2016-01-03 15:11 459 查看

F. New Year and Cleaning

ime limit per test2 seconds

memory limit per test256 megabytes

inputstandard input

outputstandard output

Limak is a little polar bear. His parents told him to clean a house before the New Year’s Eve. Their house is a rectangular grid with h rows and w columns. Each cell is an empty square.

He is a little bear and thus he can’t clean a house by himself. Instead, he is going to use a cleaning robot.

A cleaning robot has a built-in pattern of n moves, defined by a string of the length n. A single move (character) moves a robot to one of four adjacent cells. Each character is one of the following four: ‘U’ (up), ‘D’ (down), ‘L’ (left), ‘R’ (right). One move takes one minute.

A cleaning robot must be placed and started in some cell. Then it repeats its pattern of moves till it hits a wall (one of four borders of a house). After hitting a wall it can be placed and used again.

Limak isn’t sure if placing a cleaning robot in one cell will be enough. Thus, he is going to start it w·h times, one time in each cell. Maybe some cells will be cleaned more than once but who cares?

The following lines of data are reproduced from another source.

-- pv_equiv track=rewrite | github.com/eurnie/AdventOfCode | 2020/14/puzzle1.py | calculateMemoryValue
-- ===== SOURCE A (Python) =====
-- def calculateMemoryValue(binaryList, mask):
-- 	newBinaryList = []
-- 	for i in range(0, len(mask)):
-- 		if (mask[i] == 'X'):
-- 			newBinaryList.append(binaryList[i])
-- 		elif (mask[i] == '0'):
-- 			newBinaryList.append(0)
-- 		elif (mask[i] == '1'):
-- 			newBinaryList.append(1)
-- 	return toNumber(newBinaryList)
--
-- def toNumber(binaryList):
-- 	counter = 0
-- 	for i in range(0, len(binaryList)):
-- 		counter += binaryList[len(binaryList)-i-1] * (2 ** i)
-- 	return counter
-- ===== SOURCE B (Python) =====
-- def calculateMemoryValue(binaryList, mask):
--     result = 0
--     for i, c in enumerate(mask):
--         if c == 'X':
--             result = result * 2 + binaryList[i]
--         elif c == '0':
--             result = result * 2
--         elif c == '1':
--             result = result * 2 + 1
--     return result
-- ===== Notes on version B (the rewrite author's own statement) =====
-- stated objective: simpler
-- what changed: Replaces A's two-pass scheme (build a filtered bit list, then convert it with a 2**i power table indexed from the back) by a single left-to-right Horner pass over the mask that accumulates result = result*2 + bit directly, with no intermediate list.
import Mathlib
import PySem

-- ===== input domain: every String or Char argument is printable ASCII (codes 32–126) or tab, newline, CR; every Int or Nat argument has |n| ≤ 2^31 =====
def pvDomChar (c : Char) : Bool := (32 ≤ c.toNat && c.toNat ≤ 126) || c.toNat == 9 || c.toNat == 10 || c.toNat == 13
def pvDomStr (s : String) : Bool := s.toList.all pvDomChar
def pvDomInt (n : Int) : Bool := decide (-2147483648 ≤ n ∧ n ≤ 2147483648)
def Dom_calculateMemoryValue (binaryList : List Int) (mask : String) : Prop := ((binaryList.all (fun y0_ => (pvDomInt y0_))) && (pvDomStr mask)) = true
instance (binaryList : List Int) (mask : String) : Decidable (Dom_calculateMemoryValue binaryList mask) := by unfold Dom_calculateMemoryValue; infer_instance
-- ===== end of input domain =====

-- B replaces A's build-a-filtered-list-then-convert-with-2**i-weights by a single Horner pass over the mask (simpler; return value only).


-- ===== PORT A =====
-- helper toNumber: counter += binaryList[len-i-1] * 2**i over range(0, len)
def pvToNumber (binaryList : List Int) : Int :=
  (PySem.List.pyRange 0 (binaryList.length : Int) 1).foldl
    (fun counter i =>
      counter + PySem.List.pyGetD binaryList ((binaryList.length : Int) - i - 1) 0 * 2 ^ i.toNat)
    0

def calculateMemoryValue (binaryList : List Int) (mask : String) : Int :=
  let newBinaryList :=
    (PySem.List.pyRange 0 (mask.toList.length : Int) 1).foldl
      (fun acc i =>
        if PySem.Str.pyGet? mask i = some 'X' then acc ++ [PySem.List.pyGetD binaryList i 0]
        else if PySem.Str.pyGet? mask i = some '0' then acc ++ [(0 : Int)]
        else if PySem.Str.pyGet? mask i = some '1' then acc ++ [(1 : Int)]
        else acc)
      []
  pvToNumber newBinaryList

-- ===== PORT B =====
def calculateMemoryValue_alt (binaryList : List Int) (mask : String) : Int :=
  (PySem.List.enumerate mask.toList 0).foldl
    (fun result p =>
      if p.2 = 'X' then result * 2 + PySem.List.pyGetD binaryList p.1 0
      else if p.2 = '0' then result * 2
      else if p.2 = '1' then result * 2 + 1
      else result)
    0

-- ===== PRECONDITION & SPEC =====
-- Pre_ excludes exactly the inputs where Python A raises IndexError: an 'X' in mask at a position ≥ len(binaryList).
def Pre_calculateMemoryValue (binaryList : List Int) (mask : String) : Prop :=
  ∀ p ∈ PySem.List.enumerate mask.toList 0, p.2 = 'X' → p.1 < (binaryList.length : Int)
instance (binaryList : List Int) (mask : String) : Decidable (Pre_calculateMemoryValue binaryList mask) := by
  unfold Pre_calculateMemoryValue; infer_instance
def pvWitness_calculateMemoryValue : List Int × String := (([1, 0, 1] : List Int), "X0X1")
def Spec_calculateMemoryValue (binaryList : List Int) (mask : String) (out : Int) : Prop := out = calculateMemoryValue_alt binaryList mask
instance (binaryList : List Int) (mask : String) (out : Int) : Decidable (Spec_calculateMemoryValue binaryList mask out) := by unfold Spec_calculateMemoryValue; infer_instance

-- ===== CLAIM (what is proved, stated in full; the proofs are below) =====
def Claim_equal_calculateMemoryValue : Prop := ∀ (binaryList : List Int) (mask : String), Dom_calculateMemoryValue binaryList mask → Pre_calculateMemoryValue binaryList mask → Spec_calculateMemoryValue binaryList mask (calculateMemoryValue binaryList mask)

-- ===== LEMMAS AND PROOFS =====

-- Horner evaluation of a bit list (proof-side helper)
def pvHorner (L : List Int) : Int := L.foldl (fun a b => a * 2 + b) 0

theorem pvHorner_append_singleton (L : List Int) (b : Int) :
    pvHorner (L ++ [b]) = pvHorner L * 2 + b := by
  simp [pvHorner]

theorem pvHorner_shift (L : List Int) (init : Int) :
    L.foldl (fun a b => a * 2 + b) init = init * 2 ^ L.length + pvHorner L := by
  induction L generalizing init with
  | nil => simp [pvHorner]
  | cons a L ih =>
    simp only [List.foldl_cons, pvHorner, List.length_cons]
    rw [ih (init * 2 + a), ih ((0 : Int) * 2 + a)]
    ring

-- toNumber computes the Horner value
theorem pvToNumber_eq_horner (L : List Int) : pvToNumber L = pvHorner L := by
  induction L with
  | nil => simp [pvToNumber, pvHorner]
  | cons a L ih =>
    have hn : ((a :: L).length : Int) = (L.length : Int) + 1 := by
      simp
    unfold pvToNumber
    rw [hn, PySem.List.pyRange_one_succ_right (by positivity), List.foldl_append]
    simp only [List.foldl_cons, List.foldl_nil]
    have hcongr :
        (PySem.List.pyRange 0 (L.length : Int) 1).foldl
          (fun counter i =>
            counter + PySem.List.pyGetD (a :: L) ((L.length : Int) + 1 - i - 1) 0 * 2 ^ i.toNat) 0
        = (PySem.List.pyRange 0 (L.length : Int) 1).foldl
          (fun counter i =>
            counter + PySem.List.pyGetD L ((L.length : Int) - i - 1) 0 * 2 ^ i.toNat) 0 := by
      apply PySem.List.foldl_congr_mem
      intro acc i hi
      rw [PySem.List.mem_pyRange_one] at hi
      have h1 : PySem.List.pyGetD (a :: L) ((L.length : Int) + 1 - i - 1) 0
          = PySem.List.pyGetD L ((L.length : Int) - i - 1) 0 := by
        have h2 : (L.length : Int) + 1 - i - 1 = ((L.length : Int) - i - 1) + 1 := by ring
        rw [h2]
        have h3 : 0 ≤ (L.length : Int) - i - 1 := by omega
        obtain ⟨k, hk⟩ := Int.eq_ofNat_of_zero_le h3
        rw [hk]
        have : ((k : Int)) + 1 = ((k + 1 : Nat) : Int) := by push_cast; ring
        rw [this, PySem.List.pyGetD_natCast]
        simp [List.getD]
      rw [h1]
    rw [hcongr]
    have hlast : PySem.List.pyGetD (a :: L) ((L.length : Int) + 1 - (L.length : Int) - 1) 0 = a := by
      have : (L.length : Int) + 1 - (L.length : Int) - 1 = 0 := by ring
      rw [this]; simp [PySem.List.pyGetD_zero_cons]
    rw [hlast]
    have hfold : (PySem.List.pyRange 0 (L.length : Int) 1).foldl
        (fun counter i =>
          counter + PySem.List.pyGetD L ((L.length : Int) - i - 1) 0 * 2 ^ i.toNat) 0
        = pvToNumber L := by rfl
    rw [hfold, ih]
    have hexp : ((L.length : Int)).toNat = L.length := by simp
    rw [hexp]
    calc pvHorner L + a * 2 ^ L.length
        = a * 2 ^ L.length + pvHorner L := by ring
      _ = List.foldl (fun a b => a * 2 + b) a L := (pvHorner_shift L a).symm
      _ = pvHorner (a :: L) := by simp [pvHorner]

-- the main invariant: over any prefix of the index range, B's Horner accumulator equals
-- the Horner value of A's built list
theorem pvMain (binaryList : List Int) (mask : String) (m : Nat) (hm : m ≤ mask.toList.length) :
    (PySem.List.pyRange 0 (m : Int) 1).foldl
      (fun result j =>
        if PySem.Str.pyGet? mask j = some 'X' then
          result * 2 + PySem.List.pyGetD binaryList j 0
        else if PySem.Str.pyGet? mask j = some '0' then result * 2
        else if PySem.Str.pyGet? mask j = some '1' then result * 2 + 1
        else result) 0
    = pvHorner
      ((PySem.List.pyRange 0 (m : Int) 1).foldl
        (fun acc i =>
          if PySem.Str.pyGet? mask i = some 'X' then acc ++ [PySem.List.pyGetD binaryList i 0]
          else if PySem.Str.pyGet? mask i = some '0' then acc ++ [(0 : Int)]
          else if PySem.Str.pyGet? mask i = some '1' then acc ++ [(1 : Int)]
          else acc)
        []) := by
  induction m with
  | zero => simp [pvHorner]
  | succ k ih =>
    have hk : k ≤ mask.toList.length := Nat.le_of_succ_le hm
    have hcast : ((k + 1 : Nat) : Int) = (k : Int) + 1 := by push_cast; ring
    rw [hcast, PySem.List.pyRange_one_succ_right (by positivity), List.foldl_append,
        List.foldl_append, ih hk]
    simp only [List.foldl_cons, List.foldl_nil]
    split_ifs with h1 h2 h3 <;>
      simp [pvHorner_append_singleton]

-- B's fold over enumerate, rewritten as a fold over the index range
theorem pvAltEq (binaryList : List Int) (mask : String) :
    calculateMemoryValue_alt binaryList mask
    = (PySem.List.pyRange 0 (mask.toList.length : Int) 1).foldl
      (fun result j =>
        if PySem.Str.pyGet? mask j = some 'X' then
          result * 2 + PySem.List.pyGetD binaryList j 0
        else if PySem.Str.pyGet? mask j = some '0' then result * 2
        else if PySem.Str.pyGet? mask j = some '1' then result * 2 + 1
        else result) 0 := by
  unfold calculateMemoryValue_alt
  rw [PySem.List.enumerate_eq_map_pyRange mask.toList 'A', List.foldl_map]
  simp only [PySem.List.len]
  apply PySem.List.foldl_congr_mem
  intro acc j hj
  rw [PySem.List.mem_pyRange_one] at hj
  obtain ⟨n, hn⟩ := Int.eq_ofNat_of_zero_le hj.1
  subst hn
  have hlt : n < mask.toList.length := by exact_mod_cast hj.2
  have hget : PySem.Str.pyGet? mask (n : Int) = some (mask.toList[n]'hlt) := by
    simp [List.getElem?_eq_getElem hlt]
  have hgd : PySem.List.pyGetD mask.toList (n : Int) 'A' = mask.toList[n]'hlt := by
    simp [PySem.List.pyGetD_natCast, List.getD_eq_getElem?_getD, List.getElem?_eq_getElem hlt]
  simp only [hget, hgd, Option.some.injEq]

-- ===== VERDICT (by name: the statement is the Claim_ definition above) =====
theorem calculateMemoryValue_spec : Claim_equal_calculateMemoryValue := by
  intro binaryList mask _ _
  unfold Spec_calculateMemoryValue calculateMemoryValue
  rw [pvAltEq, pvToNumber_eq_horner]
  exact (pvMain binaryList mask mask.toList.length le_rfl).symm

Limak asks you one question. How much time will it take to clean a house? Find and print the number of minutes modulo 109 + 7. It’s also possible that a cleaning robot will never stop — then print “-1” (without the quotes) instead.

Placing and starting a robot takes no time, however, you must count a move when robot hits a wall. Take a look into samples for further clarification.

Input

The first line contains three integers n, h and w (1 ≤ n, h, w ≤ 500 000) — the length of the pattern, the number of rows and the number of columns, respectively.

The second line contains a string of length n — the pattern of n moves. Each character is one of uppercase letters ‘U’, ‘D’, ‘L’ or ‘R’.

Output

Print one line with the answer.

If a cleaning robot will never stop, print “-1” (without the quotes). Otherwise, print the number of minutes it will take to clean a house modulo 109 + 7.

Sample test(s)

input

1 10 2

R

output

30

input

3 4 6

RUL

output

134

input

4 1 500000

RLRL

output

-1

Note

In the first sample house is a grid with 10 rows and 2 columns. Starting a robot anywhere in the second column will result in only one move (thus, one minute of cleaning) in which robot will hit a wall — he tried to go right but there is no third column. Starting a robot anywhere in the first column will result in two moves. The total number of minutes is 10·1 + 10·2 = 30.

In the second sample a started robot will try to move “RULRULRULR…” For example, for the leftmost cell in the second row robot will make 5 moves before it stops because of hitting an upper wall.

题目大意:有机器人在矩形w*h中进行大扫除,按给定的指令进行循环走路,直到走向墙壁就停止,重新放置位置。机器人每次放置在不同的位置,进行w*h次清洗。计算其耗费的总时间,每个动作花费1分钟。

解题思路:先不管机器人在哪个位置开始,假设从(0,0)开始,用minx,miny,maxx,maxy记录它走过的最大边界。开始执行n条指令,每次更新minx或者maxx, w就减1,ans 加上 现在执行的动作次数乘以h,同样地, 每次更新miny或者maxy,h就减1,ans 加上 现在执行的动作次数乘以w,

直到h == 0或w==0退出

计算完第一次n条指令后,判断当前坐标是否为(0,0),是的话输出-1.

否则计算第二次n条指令,这次每更新minx,miny,maxx,maxy,都要将该指令存储下来。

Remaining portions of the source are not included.